Posted by Kirsten Bradley almost 14 years ago

Landshare is a concept we’ve been excited about for a while. It addresses the huge (and getting huger) issue of land access in an immediate, accessible fashion.

Landshare is a concept we’ve been excited about for a while. It addresses the huge (and getting huger) issue of land access in an immediate, accessible fashion.

In short, people with spare land can offer that land to people who want to grow stuff. That stuff might be vegetables, herbs, cows, chickens, trees or anything else you can think of. The reasons they might want to grow stuff might be for personal food supply, or for a small commercial venture. It doesn’t matter. The point is this: to share the land, for the ultimate benefit of all. 

Heirloom vegetables can be a great way to make a landshare agreement all the sweeter

We’re coming up against the need for land access more and more often at Milkwood, mostly through our education work.
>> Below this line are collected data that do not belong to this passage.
-- pv_equiv track=rewrite | github.com/danielmuellerdev/HASHET | tweet_processor.py | _convert_tokens_to_tweet_text
-- ===== SOURCE A (Python) =====
-- from typing import List
--
-- def _convert_tokens_to_tweet_text(tokens: List[str]) -> str:
--     is_hashtag = False
--     tweet_text = ''
--     for token in tokens:
--         if token == '#':
--             is_hashtag = True
--         elif is_hashtag:
--             tweet_text += ' #' + token
--             is_hashtag = False
--         else:
--             tweet_text += ' ' + token
--
--     return tweet_text.strip()
-- ===== SOURCE B (Python) =====
-- from typing import List
--
-- def _convert_tokens_to_tweet_text(tokens: List[str]) -> str:
--     parts = []
--     i = 0
--     n = len(tokens)
--     while i < n:
--         if tokens[i] == '#':
--             # skip the whole run of '#' markers, hashtag the next real token
--             while i < n and tokens[i] == '#':
--                 i += 1
--             if i < n:
--                 parts.append('#' + tokens[i])
--                 i += 1
--         else:
--             parts.append(tokens[i])
--             i += 1
--     return ' '.join(parts).strip()
-- ===== Notes on version B (the rewrite author's own statement) =====
-- stated objective: alternative
-- what changed: Replaces the carried is_hashtag flag and string concatenation with an index-based while loop that skips each run of '#' markers via lookahead, collects parts into a list and returns ' '.join(parts).strip().
import Mathlib
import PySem

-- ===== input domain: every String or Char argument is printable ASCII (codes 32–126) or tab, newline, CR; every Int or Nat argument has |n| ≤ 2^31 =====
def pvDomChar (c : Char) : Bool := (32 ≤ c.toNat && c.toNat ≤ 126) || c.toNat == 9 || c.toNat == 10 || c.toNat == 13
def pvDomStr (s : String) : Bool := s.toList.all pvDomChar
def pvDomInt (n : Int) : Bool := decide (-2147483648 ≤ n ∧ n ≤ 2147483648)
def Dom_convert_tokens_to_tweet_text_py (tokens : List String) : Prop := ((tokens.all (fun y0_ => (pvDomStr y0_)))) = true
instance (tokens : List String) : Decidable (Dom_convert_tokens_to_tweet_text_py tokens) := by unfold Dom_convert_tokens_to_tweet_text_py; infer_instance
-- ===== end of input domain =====

-- B replaces A's carried is_hashtag flag and string concatenation by an index walk that
-- skips each run of '#' markers with lookahead, collects parts and joins them (objective: alternative).

-- ===== PORT A =====
def pvStepA (st : Bool × String) (token : String) : Bool × String :=
  if token == "#" then (true, st.2)
  else if st.1 then (false, st.2 ++ " #" ++ token)
  else (st.1, st.2 ++ " " ++ token)

def convert_tokens_to_tweet_text_py (tokens : List String) : String :=
  PySem.Str.strip (tokens.foldl pvStepA (false, "")).2

-- ===== PORT B =====
-- the inner `while i < n and tokens[i] == '#': i += 1` loop
def pvSkipHashes : List String → List String
  | [] => []
  | t :: rest => if t == "#" then pvSkipHashes rest else t :: rest

theorem pvSkipHashes_length_le : ∀ l : List String, (pvSkipHashes l).length ≤ l.length
  | [] => Nat.le_refl _
  | t :: rest => by
      unfold pvSkipHashes
      split
      · exact Nat.le_trans (pvSkipHashes_length_le rest) (Nat.le_succ _)
      · exact Nat.le_refl _

-- the outer while loop, collecting `parts`
def pvPartsB : List String → List String
  | [] => []
  | t :: rest =>
    if t == "#" then
      match h : pvSkipHashes rest with
      | [] => []
      | u :: rest' => ("#" ++ u) :: pvPartsB rest'
    else t :: pvPartsB rest
termination_by l => l.length
decreasing_by
  · have hle := pvSkipHashes_length_le rest
    rw [h] at hle
    simp only [List.length_cons] at hle ⊢
    omega
  · simp

def convert_tokens_to_tweet_text_py_alt (tokens : List String) : String :=
  PySem.Str.strip (PySem.Str.join " " (pvPartsB tokens))

-- ===== PRECONDITION & SPEC =====
def Spec_convert_tokens_to_tweet_text_py (tokens : List String) (out : String) : Prop := out = convert_tokens_to_tweet_text_py_alt tokens
instance (tokens : List String) (out : String) : Decidable (Spec_convert_tokens_to_tweet_text_py tokens out) := by unfold Spec_convert_tokens_to_tweet_text_py; infer_instance

-- ===== CLAIM (what is proved, stated in full; the proofs are below) =====
def Claim_equal_convert_tokens_to_tweet_text_py : Prop := ∀ (tokens : List String), Dom_convert_tokens_to_tweet_text_py tokens → Spec_convert_tokens_to_tweet_text_py tokens (convert_tokens_to_tweet_text_py tokens)

-- ===== LEMMAS AND PROOFS =====

-- the text A's loop appends for a given list of parts
def pvRender : List String → String
  | [] => ""
  | p :: ps => " " ++ p ++ pvRender ps

-- parts produced when the is_hashtag flag is set
def pvPartsHash (l : List String) : List String :=
  match pvSkipHashes l with
  | [] => []
  | u :: rest' => ("#" ++ u) :: pvPartsB rest'

theorem pvPartsB_cons_hash (rest : List String) : pvPartsB ("#" :: rest) = pvPartsHash rest := by
  rw [pvPartsB, pvPartsHash]
  simp only [beq_self_eq_true, if_true]
  cases hsk : pvSkipHashes rest <;> simp [hsk]

theorem pvPartsB_cons_ne (t : String) (rest : List String) (h : (t == "#") = false) :
    pvPartsB (t :: rest) = t :: pvPartsB rest := by
  rw [pvPartsB]
  simp [h]

theorem pvPartsHash_cons_hash (rest : List String) : pvPartsHash ("#" :: rest) = pvPartsHash rest := by
  rw [pvPartsHash, pvPartsHash, pvSkipHashes]
  simp

theorem pvPartsHash_cons_ne (t : String) (rest : List String) (h : (t == "#") = false) :
    pvPartsHash (t :: rest) = ("#" ++ t) :: pvPartsB rest := by
  rw [pvPartsHash, pvSkipHashes]
  simp [h]

theorem pvSpaceHash : (" #" : String) = " " ++ "#" := by decide

theorem pvLoopA : ∀ (tokens : List String) (acc : String),
    ((tokens.foldl pvStepA (false, acc)).2 = acc ++ pvRender (pvPartsB tokens))
    ∧ ((tokens.foldl pvStepA (true, acc)).2 = acc ++ pvRender (pvPartsHash tokens)) := by
  intro tokens
  induction tokens with
  | nil =>
      intro acc
      constructor <;> simp [pvPartsB, pvPartsHash, pvSkipHashes, pvRender]
  | cons t rest ih =>
      intro acc
      by_cases ht : (t == "#") = true
      · have ht' : t = "#" := by simpa using ht
        subst ht'
        constructor
        · simp only [List.foldl_cons, pvStepA, if_pos rfl]
          rw [pvPartsB_cons_hash]
          exact (ih acc).2
        · simp only [List.foldl_cons, pvStepA, if_pos rfl]
          rw [pvPartsHash_cons_hash]
          exact (ih acc).2
      · have ht' : (t == "#") = false := by simpa using ht
        constructor
        · simp only [List.foldl_cons, pvStepA, ht', if_neg, Bool.false_eq_true, if_false]
          rw [pvPartsB_cons_ne t rest ht', (ih (acc ++ " " ++ t)).1]
          simp [pvRender, String.append_assoc]
        · simp only [List.foldl_cons, pvStepA, ht', Bool.false_eq_true, if_false, if_true]
          rw [pvPartsHash_cons_ne t rest ht', (ih (acc ++ " #" ++ t)).1]
          simp only [pvRender, pvSpaceHash, String.append_assoc]

theorem pvRender_toList : ∀ ps : List String,
    (pvRender ps).toList =
      (match ps with
        | [] => ([] : List Char)
        | _ :: _ => ' ' :: PySem.Chars.join [' '] (ps.map String.toList)) := by
  intro ps
  induction ps with
  | nil => simp [pvRender]
  | cons p ps ih =>
      cases ps with
      | nil =>
          simp [pvRender, PySem.Chars.join_singleton]
      | cons q r =>
          have ih' : (pvRender (q :: r)).toList =
              ' ' :: PySem.Chars.join [' '] ((q :: r).map String.toList) := by
            simpa using ih
          have hsp : (" " : String).toList = [' '] := by decide
          rw [show pvRender (p :: q :: r) = " " ++ p ++ pvRender (q :: r) from rfl]
          simp only [String.toList_append, ih', hsp, List.map_cons]
          rw [PySem.Chars.join_cons_cons]
          simp

theorem pvStrip_space (cs : List Char) : PySem.Chars.strip (' ' :: cs) = PySem.Chars.strip cs := by
  simp [PySem.Chars.strip, PySem.Chars.lstrip, PySem.Chars.isspace]

theorem pvStrip_render (ps : List String) :
    PySem.Str.strip (pvRender ps) = PySem.Str.strip (PySem.Str.join " " ps) := by
  apply String.toList_inj.mp
  simp only [PySem.Str.toList_strip, PySem.Str.toList_join]
  cases ps with
  | nil => simp [pvRender]
  | cons p ps =>
      rw [pvRender_toList]
      have : (" " : String).toList = [' '] := by decide
      rw [this, pvStrip_space]

-- ===== VERDICT (by name: the statement is the Claim_ definition above) =====
theorem convert_tokens_to_tweet_text_py_spec : Claim_equal_convert_tokens_to_tweet_text_py := by
  intro tokens _
  unfold Spec_convert_tokens_to_tweet_text_py
  unfold convert_tokens_to_tweet_text_py convert_tokens_to_tweet_text_py_alt
  rw [(pvLoopA tokens "").1]
  have h0 : ("" : String) ++ pvRender (pvPartsB tokens) = pvRender (pvPartsB tokens) := by simp
  rw [h0, pvStrip_render]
Every permaculture course we do, whether it be in the city, or out at our farm, involves an impassioned discussion about how to get access to land to grow food on a domestic scale, or to try out farming before taking the plunge and investing in land.

You already know and care about food security, the need for local food networks and all the rest, I’m sure. And we all love and support our community gardens, wherever we are. But this Landshare concept is the next step, in a sense. It’s time to get truly and utterly productive.

Reclaiming the end of a sportsfield into food production, Alexandria, Sydney

The concept of the commons remains strong in our cultural consciousness, i think – even though, for most folks of European descent, our ancestors were forced to recede their rights to the commons with the onset of enclosure in the 18th century and beyond.

We no longer expect to have access to enough land to grow all the food our community needs in our immediate vicinity. We would like a little piece, if we can, but it’s not something we demand as a community. Not yet.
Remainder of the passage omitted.